▶ _Task item_: How many lines of the entries below include the word "each"? Answer with the number alone.

▶ _Source data_:
-- pv_equiv track=rewrite | github.com/TomKazPoland/app_anonymous | scripts/benchmark_anonymization.py | sample_leaks
-- ===== SOURCE A (Python) =====
-- def sample_leaks(values, out_text, limit=8):
--     leaks = []
--     seen = set()
--     for v in values:
--         if not v or v in seen:
--             continue
--         if v in out_text:
--             leaks.append(v)
--             seen.add(v)
--             if len(leaks) >= limit:
--                 break
--     return leaks
-- ===== SOURCE B (Python) =====
-- def sample_leaks(values, out_text, limit=8):
--     # scan the TEXT once per distinct value length, collecting which values occur,
--     # then one ordered pass over values to dedupe and cap at limit
--     targets = {v for v in values if v}
--     n = len(out_text)
--     matched = set()
--     for L in sorted({len(v) for v in targets}):
--         for i in range(n - L + 1):
--             w = out_text[i:i + L]
--             if w in targets:
--                 matched.add(w)
--     out = []
--     for v in values:
--         if v in matched:
--             matched.discard(v)
--             out.append(v)
--             if len(out) >= limit:
--                 break
--     return out
-- ===== Notes on version B (the rewrite author's own statement) =====
-- stated objective: faster
-- what changed: A searches each value as a substring of the text (one scan of the text per value); B inverts the traversal: it slides a window of each distinct value length over the TEXT once, collecting via hashed set lookups the set of values that occur, then makes one ordered pass over values to dedupe and cap at limit.
import Mathlib
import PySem

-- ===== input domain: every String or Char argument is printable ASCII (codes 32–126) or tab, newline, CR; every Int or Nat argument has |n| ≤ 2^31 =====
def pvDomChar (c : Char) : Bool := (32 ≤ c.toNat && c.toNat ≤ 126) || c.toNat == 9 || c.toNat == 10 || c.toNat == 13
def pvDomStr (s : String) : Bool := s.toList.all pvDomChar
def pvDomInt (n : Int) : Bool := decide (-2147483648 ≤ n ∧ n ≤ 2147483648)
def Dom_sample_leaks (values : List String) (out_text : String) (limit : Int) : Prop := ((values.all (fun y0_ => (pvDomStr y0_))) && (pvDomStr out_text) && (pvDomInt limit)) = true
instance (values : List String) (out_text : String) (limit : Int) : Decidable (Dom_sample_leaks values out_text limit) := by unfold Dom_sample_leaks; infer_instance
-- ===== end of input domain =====

-- B inverts A's traversal: instead of searching each value inside the text, it slides windows of
-- each distinct value length over the TEXT collecting the set of values that occur, then one
-- ordered pass over values dedupes and caps at limit; same return value on every input.

-- ===== PORT A =====
-- the 'for v in values' loop: state = (leaks, seen); break = early return
def sampleLoopA (out_text : String) (limit : Int) :
    List String → List String → PySem.Set String → List String
  | [], leaks, _ => leaks
  | v :: rest, leaks, seen =>
    if v == "" || PySem.Set.contains seen v then
      sampleLoopA out_text limit rest leaks seen
    else if PySem.Str.isIn v out_text then
      -- leaks.append(v); seen.add(v); if len(leaks) >= limit: break
      if limit ≤ ((leaks ++ [v]).length : Int) then leaks ++ [v]
      else sampleLoopA out_text limit rest (leaks ++ [v]) (PySem.Set.add seen v)
    else sampleLoopA out_text limit rest leaks seen

def sample_leaks (values : List String) (out_text : String) (limit : Int) : List String :=
  sampleLoopA out_text limit values [] PySem.Set.empty

-- ===== PORT B =====
-- inner-loop body: w = out_text[i:i+L]; if w in targets: matched.add(w)
def scanStepB (targets : PySem.Set String) (out_text : String)
    (m : PySem.Set String) (i L : Int) : PySem.Set String :=
  -- w = out_text[i:i+L], written out at both of its uses
  if PySem.Set.contains targets (PySem.Str.slice out_text (some i) (some (i + L)))
  then PySem.Set.add m (PySem.Str.slice out_text (some i) (some (i + L))) else m

-- for i in range(n - L + 1): …
def scanLenB (targets : PySem.Set String) (out_text : String)
    (matched : PySem.Set String) (L : Int) : PySem.Set String :=
  (PySem.List.pyRange 0 ((out_text.length : Int) - L + 1) 1).foldl
    (fun m i => scanStepB targets out_text m i L) matched

-- second loop: for v in values: if v in matched: discard; append; break on limit
def pickLoopB (limit : Int) : List String → PySem.Set String → List String → List String
  | [], _, out => out
  | v :: rest, matched, out =>
    if PySem.Set.contains matched v then
      if limit ≤ ((out ++ [v]).length : Int) then out ++ [v]
      else pickLoopB limit rest (PySem.Set.discard matched v) (out ++ [v])
    else pickLoopB limit rest matched out

def sample_leaks_alt (values : List String) (out_text : String) (limit : Int) : List String :=
  let targets := PySem.Set.ofList (values.filter (fun v => !(v == "")))
  let lens := PySem.List.sorted
    (PySem.Set.ofList (targets.map (fun v => (v.length : Int)))) (fun x => x) false
  let matched := lens.foldl (scanLenB targets out_text) PySem.Set.empty
  pickLoopB limit values matched []

-- ===== PRECONDITION & SPEC =====
def Spec_sample_leaks (values : List String) (out_text : String) (limit : Int) (out : List String) : Prop := out = sample_leaks_alt values out_text limit
instance (values : List String) (out_text : String) (limit : Int) (out : List String) : Decidable (Spec_sample_leaks values out_text limit out) := by unfold Spec_sample_leaks; infer_instance

-- ===== CLAIM (what is proved, stated in full; the proofs are below) =====
def Claim_equal_sample_leaks : Prop := ∀ (values : List String) (out_text : String) (limit : Int), Dom_sample_leaks values out_text limit → Spec_sample_leaks values out_text limit (sample_leaks values out_text limit)

-- ===== LEMMAS AND PROOFS =====

lemma str_ext {s t : String} (h : s.toList = t.toList) : s = t :=
  String.toList_inj.mp h

-- every window the scan looks at occurs in the text
lemma slice_isIn (s : String) (i L : Int) (hi : 0 ≤ i) (hL : 0 ≤ L) :
    PySem.Str.isIn (PySem.Str.slice s (some i) (some (i + L))) s = true := by
  rw [PySem.Str.isIn_iff_infix, PySem.Str.toList_slice, PySem.Chars.slice_eq_listSlice,
    PySem.List.slice_toNat _ hi (by omega)]
  exact ((List.take_prefix _ _).isInfix).trans (List.drop_suffix _ _).isInfix

-- membership is preserved by the inner fold
lemma inner_mono (targets : PySem.Set String) (s : String) (L : Int) (l : List Int) :
    ∀ (m : PySem.Set String) (x : String), x ∈ m →
      x ∈ l.foldl (fun m i => scanStepB targets s m i L) m := by
  induction l with
  | nil => intro m x hx; simpa using hx
  | cons a l ih =>
    intro m x hx
    simp only [List.foldl_cons]
    apply ih
    unfold scanStepB
    split
    · exact (PySem.Set.mem_add _ _ _).mpr (Or.inl hx)
    · exact hx

-- everything the inner fold adds is an in-targets window of the text
lemma inner_sound (targets : PySem.Set String) (s : String) (L : Int) (hL : 0 ≤ L)
    (l : List Int) (hl : ∀ i ∈ l, 0 ≤ i) :
    ∀ (m : PySem.Set String) (x : String),
      x ∈ l.foldl (fun m i => scanStepB targets s m i L) m →
      x ∈ m ∨ (x ∈ targets ∧ PySem.Str.isIn x s = true) := by
  induction l with
  | nil => intro m x hx; exact Or.inl (by simpa using hx)
  | cons a l ih =>
    intro m x hx
    simp only [List.foldl_cons] at hx
    rcases ih (fun i hi => hl i (by simp [hi])) _ _ hx with h | h
    · unfold scanStepB at h
      split at h
      · rcases (PySem.Set.mem_add _ _ _).mp h with h | rfl
        · exact Or.inl h
        · refine Or.inr ⟨(PySem.Set.contains_iff _ _).mp (by assumption), ?_⟩
          exact slice_isIn s a L (hl a (by simp)) hL
      · exact Or.inl h
    · exact Or.inr h

-- the window at an index of the range really gets collected
lemma inner_complete (targets : PySem.Set String) (s : String) (L : Int) (l : List Int)
    (i : Int) (hi : i ∈ l)
    (hc : PySem.Set.contains targets (PySem.Str.slice s (some i) (some (i + L))) = true) :
    ∀ (m : PySem.Set String),
      PySem.Str.slice s (some i) (some (i + L))
        ∈ l.foldl (fun m i => scanStepB targets s m i L) m := by
  induction l with
  | nil => simp at hi
  | cons a l ih =>
    intro m
    simp only [List.foldl_cons]
    rcases List.mem_cons.mp hi with rfl | hi'
    · apply inner_mono
      unfold scanStepB
      rw [if_pos hc]
      exact (PySem.Set.mem_add _ _ _).mpr (Or.inr rfl)
    · exact ih hi' _

-- membership is preserved by the outer fold
lemma outer_mono (targets : PySem.Set String) (s : String) (lens : List Int) :
    ∀ (m : PySem.Set String) (x : String), x ∈ m →
      x ∈ lens.foldl (scanLenB targets s) m := by
  induction lens with
  | nil => intro m x hx; simpa using hx
  | cons L lens ih =>
    intro m x hx
    simp only [List.foldl_cons]
    exact ih _ _ (inner_mono targets s L _ m x hx)

lemma outer_sound (targets : PySem.Set String) (s : String) (lens : List Int)
    (hlens : ∀ L ∈ lens, 0 ≤ L) :
    ∀ (m : PySem.Set String) (x : String),
      x ∈ lens.foldl (scanLenB targets s) m →
      x ∈ m ∨ (x ∈ targets ∧ PySem.Str.isIn x s = true) := by
  induction lens with
  | nil => intro m x hx; exact Or.inl (by simpa using hx)
  | cons L lens ih =>
    intro m x hx
    simp only [List.foldl_cons] at hx
    rcases ih (fun L' h => hlens L' (by simp [h])) _ _ hx with h | h
    · unfold scanLenB at h
      rcases inner_sound targets s L (hlens L (by simp)) _
        (fun i hi => (PySem.List.mem_pyRange_one.mp hi).1) _ _ h with h | h
      · exact Or.inl h
      · exact Or.inr h
    · exact Or.inr h

lemma outer_complete (targets : PySem.Set String) (s : String) (lens : List Int)
    (L i : Int) (hL : L ∈ lens)
    (hi : i ∈ PySem.List.pyRange 0 ((s.length : Int) - L + 1) 1)
    (hc : PySem.Set.contains targets (PySem.Str.slice s (some i) (some (i + L))) = true) :
    ∀ (m : PySem.Set String),
      PySem.Str.slice s (some i) (some (i + L)) ∈ lens.foldl (scanLenB targets s) m := by
  induction lens with
  | nil => simp at hL
  | cons L' lens ih =>
    intro m
    simp only [List.foldl_cons]
    rcases List.mem_cons.mp hL with rfl | hL'
    · exact outer_mono targets s lens _ _ (inner_complete targets s L _ i hi hc m)
    · exact ih hL' _

-- characterisation of B's matched set
lemma matched_iff (values : List String) (s : String) (w : String) :
    (w ∈ (PySem.List.sorted
        (PySem.Set.ofList ((PySem.Set.ofList (values.filter (fun v => !(v == "")))).map
          (fun v => (v.length : Int)))) (fun x => x) false).foldl
        (scanLenB (PySem.Set.ofList (values.filter (fun v => !(v == "")))) s) PySem.Set.empty)
      ↔ (w ∈ PySem.Set.ofList (values.filter (fun v => !(v == ""))) ∧ PySem.Str.isIn w s = true) := by
  set targets := PySem.Set.ofList (values.filter (fun v => !(v == ""))) with htargets
  constructor
  · intro h
    rcases outer_sound targets s _ (fun L hL => by
        rw [PySem.List.mem_sorted] at hL
        obtain ⟨v, _, hvl⟩ := List.mem_map.mp ((PySem.Set.mem_ofList _ _).mp hL)
        rw [← hvl]; positivity) _ _ h with h | h
    · simp [PySem.Set.empty] at h
    · exact h
  · rintro ⟨hw, hin⟩
    -- w occurs in s : get the window index
    obtain ⟨p, t, hpt⟩ := (PySem.Str.isIn_iff_infix w s).mp hin
    have hws : PySem.Str.slice s (some (p.length : Int))
        (some ((p.length : Int) + (w.length : Int))) = w := by
      apply str_ext
      rw [PySem.Str.toList_slice, PySem.Chars.slice_eq_listSlice,
        PySem.List.slice_toNat _ (by positivity) (by positivity)]
      have h1 : ((p.length : Int) + (w.length : Int)).toNat = p.length + w.length := by omega
      have h2 : ((p.length : Int)).toNat = p.length := by omega
      rw [h1, h2, ← hpt]
      have hwl : w.toList.length = w.length := by simp
      rw [List.append_assoc, List.drop_left, Nat.add_sub_cancel_left, ← hwl, List.take_left]
    have hlen : p.length + w.length ≤ s.length := by
      have := congrArg List.length hpt
      simp at this
      omega
    have hL : (w.length : Int) ∈ PySem.List.sorted
        (PySem.Set.ofList (targets.map (fun v => (v.length : Int)))) (fun x => x) false := by
      rw [PySem.List.mem_sorted]
      exact (PySem.Set.mem_ofList _ _).mpr (List.mem_map.mpr ⟨w, hw, rfl⟩)
    have hi : (p.length : Int) ∈ PySem.List.pyRange 0 ((s.length : Int) - (w.length : Int) + 1) 1 := by
      rw [PySem.List.mem_pyRange_one]
      constructor
      · positivity
      · omega
    have hc : PySem.Set.contains targets (PySem.Str.slice s (some (p.length : Int))
        (some ((p.length : Int) + (w.length : Int)))) = true := by
      rw [hws]; exact (PySem.Set.contains_iff _ _).mpr hw
    have := outer_complete targets s _ (w.length : Int) (p.length : Int) hL hi hc PySem.Set.empty
    rwa [hws] at this

-- Boolean forms of set membership under discard / add
lemma contains_discard_eq (s : PySem.Set String) (x y : String) :
    PySem.Set.contains (PySem.Set.discard s x) y = (PySem.Set.contains s y && !(y == x)) := by
  rw [Bool.eq_iff_iff]
  simp [PySem.Set.mem_discard]
lemma contains_add_eq (s : PySem.Set String) (x y : String) :
    PySem.Set.contains (PySem.Set.add s x) y = (PySem.Set.contains s y || y == x) := by
  rw [Bool.eq_iff_iff]
  simp [PySem.Set.mem_add]

-- the two output loops agree under the matched/seen invariant
lemma loops_eq (out_text : String) (limit : Int) :
    ∀ (rest : List String) (matched seen : PySem.Set String) (out : List String),
      (∀ v ∈ rest, PySem.Set.contains matched v
          = (!(v == "") && PySem.Str.isIn v out_text && !(PySem.Set.contains seen v))) →
      pickLoopB limit rest matched out = sampleLoopA out_text limit rest out seen := by
  intro rest
  induction rest with
  | nil => intro matched seen out _; rfl
  | cons v rest ih =>
    intro matched seen out hinv
    have hv := hinv v (by simp)
    simp only [pickLoopB, sampleLoopA]
    by_cases hb : (v == "" || PySem.Set.contains seen v) = true
    · rw [if_pos hb]
      have hcm : PySem.Set.contains matched v = false := by
        rcases Bool.or_eq_true_iff.mp hb with h | h <;> rw [hv, h] <;> simp
      rw [if_neg (fun hc => by rw [hcm] at hc; exact Bool.noConfusion hc)]
      exact ih matched seen out (fun u hu => hinv u (by simp [hu]))
    · rw [if_neg hb]
      have hbf : (v == "" || PySem.Set.contains seen v) = false := by
        cases h : (v == "" || PySem.Set.contains seen v)
        · rfl
        · exact absurd h hb
      have hne : (v == "") = false := (Bool.or_eq_false_iff.mp hbf).1
      have hns : PySem.Set.contains seen v = false := (Bool.or_eq_false_iff.mp hbf).2
      by_cases hin : PySem.Str.isIn v out_text = true
      · have hcm : PySem.Set.contains matched v = true := by
          rw [hv, hne, hns, hin]; rfl
        rw [if_pos hcm, if_pos hin]
        by_cases hbrk : limit ≤ ((out ++ [v]).length : Int)
        · rw [if_pos hbrk, if_pos hbrk]
        · rw [if_neg hbrk, if_neg hbrk]
          refine ih _ _ _ (fun u hu => ?_)
          rw [contains_discard_eq, contains_add_eq, hinv u (by simp [hu])]
          cases h1 : (u == "") <;> cases h2 : PySem.Str.isIn u out_text <;>
            cases h3 : PySem.Set.contains seen u <;> cases h4 : (u == v) <;> simp
      · have hinf : PySem.Str.isIn v out_text = false := by simpa using hin
        have hcm : PySem.Set.contains matched v = false := by
          rw [hv, hinf]; simp
        rw [if_neg (fun hc => by rw [hcm] at hc; exact Bool.noConfusion hc), if_neg hin]
        exact ih matched seen out (fun u hu => hinv u (by simp [hu]))

-- ===== VERDICT (by name: the statement is the Claim_ definition above) =====
theorem sample_leaks_spec : Claim_equal_sample_leaks := by
  intro values out_text limit _
  unfold Spec_sample_leaks sample_leaks sample_leaks_alt
  refine (loops_eq out_text limit values _ PySem.Set.empty [] (fun v hv => ?_)).symm
  rw [Bool.eq_iff_iff, PySem.Set.contains_iff, matched_iff values out_text v]
  simp [PySem.Set.mem_ofList, PySem.Set.empty, List.mem_filter, hv]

▶ _Response below_: 3